# Moving a South Bend



## DavidR8 (Dec 11, 2019)

In anticipation of moving an SB 9A I discovered this handy guide. 



			http://bluechipmachineshop.com/bc_blog/wp-content/uploads/2011/04/How-To-Disassemble-a-South-Bend-Lathe-for-Moving.pdf
		



Sent from my iPhone using Tapatalk


----------



## SLK001 (Dec 11, 2019)

I've moved SB 9" all by myself with no problem.  If you use any lifting straps/device to move it, only loop around the webs inside the bed.  NEVER allow a loop to even TOUCH the leadscrew, carriage, QCGB or headstock.  When lifting, your strap should be as close to the headstock as possible (there is a web there).  Use the carriage position to balance the lift.

Just remember that 98% of the weight is cast iron.  If stress is put on CI, it will break, not bend.  

Remove as much as you can before you move, such as tailstock, gear cover and most gears.  If you find it still too heavy, you can even remove the headstock, too.


----------



## Tim9 (Dec 17, 2019)

I’ve moved a few South Bends by myself.
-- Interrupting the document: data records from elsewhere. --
-- pv_equiv track=rewrite | github.com/scientiz/Calculus-I-Buddy | Calculus_Buddy.py | _is_number_token
-- ===== SOURCE A (Python) =====
-- def _is_number_token(tok):
--     if tok is None or len(tok) == 0:
--         return False
--     if tok == ".":
--         return False
--
--     dot = 0
--     i = 0
--     while i < len(tok):
--         c = tok[i]
--         o = ord(c)
--         if c == ".":
--             dot += 1
--             if dot > 1:
--                 return False
--         elif not (48 <= o <= 57):
--             return False
--         i += 1
--     return True
-- ===== SOURCE B (Python) =====
-- def _is_number_token(tok):
--     if not tok or tok == ".":
--         return False
--     head, _, tail = tok.partition(".")
--     return "." not in tail and all("0" <= c <= "9" for c in head + tail)
-- ===== Notes on version B (the rewrite author's own statement) =====
-- stated objective: simpler
-- what changed: A's indexed scan with a mutable dot counter and early returns is replaced by a partition strategy: split the token at the first dot, require the remainder to be dot-free, and digit-check the concatenated halves.
import Mathlib
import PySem

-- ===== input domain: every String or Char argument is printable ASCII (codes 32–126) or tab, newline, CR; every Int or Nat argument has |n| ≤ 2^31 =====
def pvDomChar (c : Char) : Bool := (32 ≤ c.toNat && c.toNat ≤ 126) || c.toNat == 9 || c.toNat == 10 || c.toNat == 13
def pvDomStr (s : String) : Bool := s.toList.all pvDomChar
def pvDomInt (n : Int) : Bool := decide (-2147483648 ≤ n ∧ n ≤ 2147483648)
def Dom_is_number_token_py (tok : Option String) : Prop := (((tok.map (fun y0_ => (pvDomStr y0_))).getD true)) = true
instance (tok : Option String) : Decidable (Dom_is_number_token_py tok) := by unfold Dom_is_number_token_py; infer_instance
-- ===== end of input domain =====

-- B replaces A's indexed scan with a mutable dot counter by a partition around the first dot:
-- split the token there, require the remainder dot-free, digit-check the glued halves (simpler).

-- ===== PORT A =====
-- A's while loop: remaining characters + the running dot counter
def pvALoop : List Char → Int → Bool
  | [], _ => true
  | c :: rest, dot =>
    let o : Int := c.toNat            -- o = ord(c)
    if c == '.' then
      let dot := dot + 1
      if dot > 1 then false else pvALoop rest dot
    else if !(decide ((48:Int) ≤ o) && decide (o ≤ 57)) then false
    else pvALoop rest dot

def is_number_token_py (tok : Option String) : Bool :=
  match tok with
  | none => false                                   -- tok is None
  | some s =>
    if PySem.Str.len s == 0 then false              -- len(tok) == 0
    else if s == "." then false
    else pvALoop s.toList 0

-- ===== PORT B =====
def is_number_token_py_alt (tok : Option String) : Bool :=
  match tok with
  | none => false                                   -- not tok (None)
  | some s =>
    if s == "" then false                           -- not tok (empty string)
    else if s == "." then false
    else
      -- head, _, tail = tok.partition("."): hand port of str.partition, exact —
      -- head = chars before the first '.', tail = chars after it (all of s if no '.')
      let l := s.toList
      let head := l.takeWhile (fun c => !(c == '.'))
      let tail := (l.dropWhile (fun c => !(c == '.'))).drop 1
      -- "." not in tail and all("0" <= c <= "9" for c in head + tail)
      !(tail.contains '.')
        && (head ++ tail).all (fun c => decide ('0' ≤ c) && decide (c ≤ '9'))

-- ===== PRECONDITION & SPEC =====
def Spec_is_number_token_py (tok : Option String) (out : Bool) : Prop := out = is_number_token_py_alt tok
instance (tok : Option String) (out : Bool) : Decidable (Spec_is_number_token_py tok out) := by unfold Spec_is_number_token_py; infer_instance

-- ===== CLAIM (what is proved, stated in full; the proofs are below) =====
def Claim_equal_is_number_token_py : Prop := ∀ (tok : Option String), Dom_is_number_token_py tok → Spec_is_number_token_py tok (is_number_token_py tok)

-- ===== LEMMAS AND PROOFS =====

-- A's ord-48..57 test coincides with B's character-range comparison
theorem pv_digit_bridge (c : Char) :
    (decide ((48:Int) ≤ (c.toNat : Int)) && decide (((c.toNat : Int)) ≤ 57))
      = (decide ('0' ≤ c) && decide (c ≤ '9')) := by
  have h0 : ('0' ≤ c) ↔ 48 ≤ c.toNat := Iff.rfl
  have h9 : (c ≤ '9') ↔ c.toNat ≤ 57 := Iff.rfl
  by_cases h1 : (48:Nat) ≤ c.toNat <;> by_cases h2 : c.toNat ≤ 57 <;>
    simp [h0, h9, h1, h2]

-- A's scan accepts iff the total dot count stays ≤ 1 and every char is a dot or an ASCII digit
theorem pvALoop_eq (l : List Char) : ∀ (dot : Int), 0 ≤ dot → dot ≤ 1 →
    pvALoop l dot
      = (decide (dot + (l.count '.' : Int) ≤ 1)
          && l.all (fun c => c == '.' || (decide ('0' ≤ c) && decide (c ≤ '9')))) := by
  induction l with
  | nil =>
    intro dot h0 h1
    simp [pvALoop]
    omega
  | cons c rest ih =>
    intro dot h0 h1
    by_cases hc : c = '.'
    · subst hc
      by_cases hd : dot + 1 > 1
      · simp [pvALoop, hd]
        intro h
        exfalso
        omega
      · have h1' : dot + 1 ≤ 1 := by omega
        have hiff : (dot + 1 + ((List.count '.' rest : Nat) : Int) ≤ 1)
            ↔ (dot + (((List.count '.' rest : Nat) : Int) + 1) ≤ 1) := by
          omega
        simp [pvALoop, hd, ih (dot + 1) (by omega) h1', hiff]
    · have hcb : (c == '.') = false := by simp [hc]
      by_cases hdig : (decide ((48:Int) ≤ (c.toNat : Int)) && decide (((c.toNat : Int)) ≤ 57)) = true
      · simp only [Bool.and_eq_true, decide_eq_true_eq] at hdig
        have a48 : 48 ≤ c.toNat := by exact_mod_cast hdig.1
        have b57 : c.toNat ≤ 57 := by exact_mod_cast hdig.2
        have hp : (decide ('0' ≤ c) && decide (c ≤ '9')) = true := by
          rw [← pv_digit_bridge]
          simp
          exact ⟨a48, b57⟩
        simp [pvALoop, hcb, a48, b57, ih dot h0 h1, hc, hp]
      · have hfalse : (decide ('0' ≤ c) && decide (c ≤ '9')) = false := by
          rw [← pv_digit_bridge]
          simpa using hdig
        simp [pvALoop, hcb, hfalse, hc]
        intro ha hb
        exfalso
        simp only [Bool.and_eq_true, decide_eq_true_eq, not_and, not_le] at hdig
        omega

-- on a dot-free check: "no dot ∧ all digits" coincides with "zero dots ∧ all dot-or-digit"
theorem pv_nodot (l : List Char) :
    ((!decide ('.' ∈ l)) && l.all (fun c => decide ('0' ≤ c) && decide (c ≤ '9')))
      = (decide (l.count '.' = 0)
          && l.all (fun c => c == '.' || (decide ('0' ≤ c) && decide (c ≤ '9')))) := by
  induction l with
  | nil => decide
  | cons c rest ih =>
    by_cases hc : c = '.'
    · subst hc; simp
    · have hc' : ¬('.' = c) := fun h => hc h.symm
      by_cases hd : (decide ('0' ≤ c) && decide (c ≤ '9')) = true
      · simpa [hc', hc, hd] using ih
      · have hd' := Bool.eq_false_iff.mpr hd
        simp [hc', hc, hd']

-- B's partition check equals the same aggregate condition
theorem pv_B_eq (l : List Char) :
    ((!decide ('.' ∈ (l.dropWhile (fun c => !(c == '.'))).tail))
      && (((l.takeWhile (fun c => !(c == '.'))).all (fun c => decide ('0' ≤ c) && decide (c ≤ '9')))
            && ((l.dropWhile (fun c => !(c == '.'))).tail.all (fun c => decide ('0' ≤ c) && decide (c ≤ '9')))))
      = (decide (l.count '.' ≤ 1)
          && l.all (fun c => c == '.' || (decide ('0' ≤ c) && decide (c ≤ '9')))) := by
  induction l with
  | nil => decide
  | cons c rest ih =>
    by_cases hc : c = '.'
    · subst hc
      have hcnt : (decide (rest.count '.' + 1 ≤ 1)) = decide (rest.count '.' = 0) := by
        by_cases h : rest.count '.' = 0 <;> simp [h]
      simpa [List.takeWhile_cons, List.dropWhile_cons, List.count_cons, hcnt] using pv_nodot rest
    · have hc' : ¬('.' = c) := fun h => hc h.symm
      by_cases hd : (decide ('0' ≤ c) && decide (c ≤ '9')) = true
      · simpa [List.takeWhile_cons, List.dropWhile_cons, hc, hc', hd] using ih
      · have hd' := Bool.eq_false_iff.mpr hd
        simp [hc, hd']

theorem pv_main (tok : Option String) : is_number_token_py tok = is_number_token_py_alt tok := by
  cases tok with
  | none => rfl
  | some s =>
    by_cases hs : s = ""
    · subst hs; decide
    · by_cases hdot : s = "."
      · subst hdot; decide
      · have hlen : (PySem.Str.len s == 0) = false := by
          have hne : s.toList ≠ [] := fun h => hs (String.toList_eq_nil_iff.mp h)
          simp [PySem.Str.len]
          exact hs
        have h1 : pvALoop s.toList 0
            = (decide ((0:Int) + (s.toList.count '.' : Int) ≤ 1)
                && s.toList.all (fun c => c == '.' || (decide ('0' ≤ c) && decide (c ≤ '9')))) :=
          pvALoop_eq s.toList 0 (le_refl 0) (by omega)
        have hcast : (decide ((0:Int) + ((s.toList.count '.' : Nat) : Int) ≤ 1))
            = decide (s.toList.count '.' ≤ 1) := by
          by_cases h : s.toList.count '.' ≤ 1 <;> simp [h]
        have hb1 : (s == ".") = false := by simp [hdot]
        have hb2 : (s == "") = false := by simp [hs]
        rw [hcast] at h1
        simp only [is_number_token_py, is_number_token_py_alt, hlen, hb1, hb2,
          Bool.false_eq_true, if_false]
        rw [h1, ← pv_B_eq]
        simp [List.drop_one]

-- ===== VERDICT (by name: the statement is the Claim_ definition above) =====
theorem is_number_token_py_spec : Claim_equal_is_number_token_py := by
  intro tok _
  unfold Spec_is_number_token_py
  exact pv_main tok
Very, very easy to strip down to lighter pieces. The models with Quick Change Gear Boxes a little bit harder because the lead screw and gears going into QCGB tend to be stuck on shaft after a while of use. Like usually 20 to 30 years. But...still easy as long as you are careful.


----------



## Aaron_W (Dec 17, 2019)

Mr Pete has a couple of videos documenting his disassembly and reassembly of a 10" Logan lathe for a move into his basement. Different brand and a little larger but the same basic principles. I found it quite useful when I got my 10x24 Powermatic all 950lbs of it. I had help loading it, but unloaded and got it into my basement mostly by myself. I removed everything but the headstock. Even pulled the spindle and gears.

An engine hoist and study cart are your friends.












Make sure you document and organize your parts during disassembly. Of course we all expect it will just take a day or two, in my case the lathe sat in pieces for 2-3 months before I finally got it moved in and reassembled. It could have been a lot of fun trying to figure it out if I hadn't kept things together and took some before photos.


----------